Homework Tips for Parents of ELLs

Homework is important for students and their academic success, but helping children with homework can be difficult — especially if you are still learning English.

Here are some ways you can make homework easier for everyone — and remember that your involvement is the key to your child's success, no matter what language you are using!

The homework routine

Help your child get organized

Help your child pick out a special homework notebook or folder, and make sure your child has homework supplies, such as:

  • pencils
  • pens
  • writing paper
  • a dictionary

Get into a routine

Set a regular time for homework every day, and look for a homework area with good light. Help your child get into the habit of getting homework done before doing other activities.

Limit distractions

Turn off the TV and video games, and restrict phone calls and texting during homework time. If your child is using the computer for homework, check in periodically to make sure he is getting homework done.

Talking about homework

Show your child that you think homework is important

Ask your child about her homework each day, and check to see that it is completed. Even if you don't understand the assignment or don't speak English, you can still check to see that it is finished. Tell your child that you are proud of the work she is doing.

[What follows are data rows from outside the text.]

-- pv_equiv track=rewrite | github.com/lilgmills/DNDStatRankCalculator | trials.py | rank_stat_roll_best_top_two
-- ===== SOURCE A (Python) =====
-- def top_two_sum(stat_rolls):
--
--     maximum_sums = []
--     current_max = None
--
--     for i, stat_list in enumerate(stat_rolls):
--         sort_stat_list = stat_list[::]
--         sort_stat_list.sort()
--         s = sort_stat_list[-1]
--         t = sort_stat_list[-2]
--         current_max = s + t
--
--         maximum_sums.append(current_max)
--
--     return max(maximum_sums)
--
-- def obtain_best_max_for_two_stat_fills(stat_rolls):
--     #requirements:
--     #contains the max sum of the highest two stats
--     #contains the lowest sum of remaining entries
--
--     lowest_remaining_sum = None
--     obtains_max = []           #list of indices and stat roll candidates that meet the max condition for top two values
--     remaining_sums = []
--     idxs = []
--
--     current_max_top_two_sum = top_two_sum(stat_rolls)
--
--     max_value = None
--     second_max_value = None
--
--     for i, rolls in enumerate(stat_rolls):
--         sorted_rolls = rolls[::]
--
--         sorted_rolls.sort()
--
--         top_roll = sorted_rolls[-1]
--         second_best = sorted_rolls[-2]
--
--         stat_list_top_sum = top_roll + second_best
--
--         if stat_list_top_sum == current_max_top_two_sum:
--             obtains_max.append([i, rolls])
--
--             del sorted_rolls[-1]
--             del sorted_rolls[-1] # this was originally a mistake: we just need to delete the [-1] element twice; the
--                                  # second largest will be the new [-1] entry when the [-1] entry is deleted
--
--             remaining_sum = sum(sorted_rolls)
--             remaining_sums.append(remaining_sum)
--
--             idxs.append(i)
--
--             if lowest_remaining_sum is None:
--                 lowest_remaining_sum = remaining_sum
--             elif remaining_sum < lowest_remaining_sum:
--                 lowest_remaining_sum = remaining_sum
--
--     # obtains_max
--     # remaining_sums
--     # remaining_sum
--     # returns, idx, stat_roll[at_idk]
--
--     # we have to run through the "obtains_max" indices once more to determine which one has the lowest remaining sum
--
--     for i, candidate in enumerate(obtains_max):
--         if remaining_sums[i] == lowest_remaining_sum:
--             at_idx = idxs[i]
--             return at_idx, stat_rolls[at_idx]
--
-- def rank_stat_roll_best_top_two(stat_rolls):
--     if stat_rolls == []:
--         return []
--     else:
--         idx, best = obtain_best_max_for_two_stat_fills(stat_rolls)
--
--         new_vector = stat_rolls[::]
--
--         del new_vector[idx]
--
--         return rank_stat_roll_best_top_two(new_vector) + [best]
-- ===== SOURCE B (Python) =====
-- def rank_stat_roll_best_top_two(stat_rolls):
--     keyed = []
--     for i, roll in enumerate(stat_rolls):
--         srt = sorted(roll)
--         tt = srt[-1] + srt[-2]
--         keyed.append((tt, tt - sum(roll), -i, roll))
--     keyed.sort(key=lambda k: (k[0], k[1], k[2]))
--     return [k[3] for k in keyed]
-- ===== Notes on version B (the rewrite author's own statement) =====
-- stated objective: faster
-- what changed: A repeatedly rescans the whole list to select the best roll (max top-two sum, then min remaining sum, then lowest index) and recurses after deleting it; B computes a key (top_two, -(remaining), -index) per roll once and does a single sort, reading the ranking off directly.
import Mathlib
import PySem

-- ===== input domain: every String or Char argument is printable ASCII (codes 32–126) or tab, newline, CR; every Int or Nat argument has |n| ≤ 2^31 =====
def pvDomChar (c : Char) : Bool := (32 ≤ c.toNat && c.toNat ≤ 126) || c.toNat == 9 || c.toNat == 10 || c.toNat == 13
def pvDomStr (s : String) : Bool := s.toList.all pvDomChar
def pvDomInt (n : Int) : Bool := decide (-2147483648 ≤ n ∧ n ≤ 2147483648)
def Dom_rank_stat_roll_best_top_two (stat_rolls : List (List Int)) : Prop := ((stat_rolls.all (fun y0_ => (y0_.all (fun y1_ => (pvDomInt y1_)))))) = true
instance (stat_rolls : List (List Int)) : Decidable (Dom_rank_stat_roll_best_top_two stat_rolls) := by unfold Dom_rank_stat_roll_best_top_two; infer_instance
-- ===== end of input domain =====
-- pv_equiv track=rewrite | github.com/spencerseale/motif-mark | fxns.py | combo_picker
-- ===== SOURCE A (Python) =====
-- import itertools as it
--
-- def combo_picker(mo, dict):
--     new_list = []
--     for nt in mo:
--         nested_list = []
--         if nt in dict:
--             nested_list.append(dict[nt])
--             new_list.append(nested_list)
--         else:
--             nested_list.append(list(nt))
--             new_list.append(nested_list)
--     x = list(it.product(*new_list))
--     final_list = []
--     for i in x[0]:
--         final_list.append(i)
--     poss_combo = list(it.product(*final_list))
--     return ["".join(i) for i in poss_combo]
-- ===== SOURCE B (Python) =====
-- def combo_picker(mo, dict):
--     acc = [""]
--     for nt in mo:
--         bases = dict[nt] if nt in dict else [nt]
--         acc = [p + b for p in acc for b in bases]
--     return acc
-- ===== Notes on version B (the rewrite author's own statement) =====
-- stated objective: simpler
-- what changed: Replaces the two itertools.product passes and the intermediate nested-list/tuple plumbing with a single left fold that grows the list of partial strings one motif position at a time.
import Mathlib
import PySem

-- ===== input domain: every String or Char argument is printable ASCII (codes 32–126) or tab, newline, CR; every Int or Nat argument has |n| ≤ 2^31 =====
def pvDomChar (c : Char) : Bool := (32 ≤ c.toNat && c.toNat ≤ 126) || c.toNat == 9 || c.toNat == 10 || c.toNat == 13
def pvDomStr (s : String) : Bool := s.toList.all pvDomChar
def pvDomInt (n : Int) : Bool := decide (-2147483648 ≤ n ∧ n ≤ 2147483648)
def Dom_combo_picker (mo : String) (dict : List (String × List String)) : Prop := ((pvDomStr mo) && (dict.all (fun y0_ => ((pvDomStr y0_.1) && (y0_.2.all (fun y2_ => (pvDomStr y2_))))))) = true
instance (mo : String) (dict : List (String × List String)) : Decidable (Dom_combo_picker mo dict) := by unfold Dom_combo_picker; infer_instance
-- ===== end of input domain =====

-- B replaces the two itertools.product passes with a single fold growing partial strings;
-- objective: simpler (same asymptotic cost).

-- ===== PORT A =====
-- itertools.product over a list of pools, last position varying fastest (exact CPython order)
def pvProduct {α : Type} : List (List α) → List (List α)
  | [] => [[]]
  | l :: ls => l.flatMap (fun x => (pvProduct ls).map (fun t => x :: t))

def combo_picker (mo : String) (dict : List (String × List String)) : List String :=
  -- for nt in mo: append [dict[nt]] if nt in dict else [list(nt)]
  let new_list : List (List (List String)) :=
    mo.toList.foldl (fun acc nt =>
      match PySem.Dict.get? (PySem.Dict.mk dict) (String.singleton nt) with
      | some v => acc ++ [[v]]
      | none => acc ++ [[[String.singleton nt]]]) []
  let x := pvProduct new_list
  -- x[0]: every pool in new_list is a singleton, so x is never empty; Python's x[0] never raises
  let final_list := (PySem.List.pyGet? x 0).getD []
  let poss_combo := pvProduct final_list
  poss_combo.map (fun i => PySem.Str.join "" i)

-- ===== PORT B =====
def combo_picker_alt (mo : String) (dict : List (String × List String)) : List String :=
  mo.toList.foldl (fun acc nt =>
    let bases :=
      match PySem.Dict.get? (PySem.Dict.mk dict) (String.singleton nt) with
      | some v => v
      | none => [String.singleton nt]
    acc.flatMap (fun p => bases.map (fun b => p ++ b))) [""]

-- ===== PRECONDITION & SPEC =====
def Spec_combo_picker (mo : String) (dict : List (String × List String)) (out : List String) : Prop := out = combo_picker_alt mo dict
instance (mo : String) (dict : List (String × List String)) (out : List String) : Decidable (Spec_combo_picker mo dict out) := by unfold Spec_combo_picker; infer_instance

-- ===== CLAIM (what is proved, stated in full; the proofs are below) =====
def Claim_equal_combo_picker : Prop := ∀ (mo : String) (dict : List (String × List String)), Dom_combo_picker mo dict → Spec_combo_picker mo dict (combo_picker mo dict)

-- ===== LEMMAS AND PROOFS =====

-- the per-position candidate pool both programs use
def pvCand (dict : List (String × List String)) (nt : Char) : List String :=
  match PySem.Dict.get? (PySem.Dict.mk dict) (String.singleton nt) with
  | some v => v
  | none => [String.singleton nt]

lemma pvJoin_nil : PySem.Str.join "" [] = "" := by
  simp [PySem.Str.join, PySem.Chars.join, List.intercalate]

lemma pvJoin_cons (x : String) (t : List String) :
    PySem.Str.join "" (x :: t) = x ++ PySem.Str.join "" t := by
  cases t <;> simp [PySem.Str.join, PySem.Chars.join, List.intercalate]

-- A's first loop builds the list of singleton pools
lemma pvNewList_eq (dict : List (String × List String)) (cs : List Char)
    (acc : List (List (List String))) :
    cs.foldl (fun acc nt =>
      match PySem.Dict.get? (PySem.Dict.mk dict) (String.singleton nt) with
      | some v => acc ++ [[v]]
      | none => acc ++ [[[String.singleton nt]]]) acc
    = acc ++ cs.map (fun nt => [pvCand dict nt]) := by
  induction cs generalizing acc with
  | nil => simp
  | cons c cs ih =>
    simp only [List.foldl_cons, List.map_cons, ih, pvCand]
    cases PySem.Dict.get? (PySem.Dict.mk dict) (String.singleton c) <;> simp

-- product of singleton pools is one tuple: the list of pools' contents
lemma pvProduct_singletons {α : Type} (ls : List (List α)) :
    pvProduct (ls.map (fun l => [l])) = [ls] := by
  induction ls with
  | nil => rfl
  | cons l ls ih => simp [pvProduct, ih]

-- B's fold, characterised against pvProduct of the candidate pools
lemma pvAlt_fold (dict : List (String × List String)) (cs : List Char)
    (acc : List String) :
    cs.foldl (fun acc nt =>
      let bases :=
        match PySem.Dict.get? (PySem.Dict.mk dict) (String.singleton nt) with
        | some v => v
        | none => [String.singleton nt]
      acc.flatMap (fun p => bases.map (fun b => p ++ b))) acc
    = acc.flatMap (fun p =>
        (pvProduct (cs.map (pvCand dict))).map (fun t => p ++ PySem.Str.join "" t)) := by
  induction cs generalizing acc with
  | nil =>
    simp [pvProduct, pvJoin_nil]
  | cons c cs ih =>
    simp only [List.foldl_cons, List.map_cons, pvProduct, ih]
    show (acc.flatMap (fun p => (pvCand dict c).map (fun b => p ++ b))).flatMap _ = _
    simp only [List.flatMap_assoc, List.flatMap_map, List.map_flatMap, List.map_map]
    refine List.flatMap_congr (fun p _ => ?_)
    refine List.flatMap_congr (fun b _ => ?_)
    simp [Function.comp, pvJoin_cons, String.append_assoc]

-- ===== VERDICT (by name: the statement is the Claim_ definition above) =====
theorem combo_picker_spec : Claim_equal_combo_picker := by
  intro mo dict _
  show combo_picker mo dict = combo_picker_alt mo dict
  simp only [combo_picker, combo_picker_alt]
  rw [pvNewList_eq, pvAlt_fold]
  rw [show (fun nt => [pvCand dict nt]) = (fun l => [l]) ∘ (pvCand dict) from rfl,
      ← List.map_map, List.nil_append, pvProduct_singletons]
  simp [PySem.List.pyGet?, PySem.List.pyIdx?]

Don't be afraid to use your native language

Talk with your child about what she is learning, and ask her to explain new concepts to make sure she understands them.

Study the same things in different ways and places

Help your child learn about new words or content in a variety of ways. Talk about new vocabulary words several times over the course of the week, in different settings. This will help enrich your child's understanding of the word.

Let your child choose the first subject to study

Often, this is the one that your child likes the best. The next subject should be the hardest, and then your child can finish in any order.

Space out the learning

If your child has a big test coming up next week, help her study a little bit each day rather than cramming it in the night before. An hour or so every other day, spacing out the learning, is a better way to really learn the material.

Help your child without doing the homework

It's important to answer questions if you can — but remember that homework is supposed to help children learn and that doing your child's homework does not help in the long run.

Extra help

Use the library for books and computers

The school and public libraries are great places for homework help, books, reference resources, and computer/Internet access.

Learn about your school's after-school programs

If your child needs extra help or you work late, your child may be able to find extra help in an after-school program. Ask your child's teachers if any programs are available at your school.

Talk with your child's teacher

Find out what the teacher's homework rules are. If your child has a problem completing or understanding homework, call or e-mail the teacher to talk about the issue. Request or bring an interpreter if necessary to communicate with your child's teacher.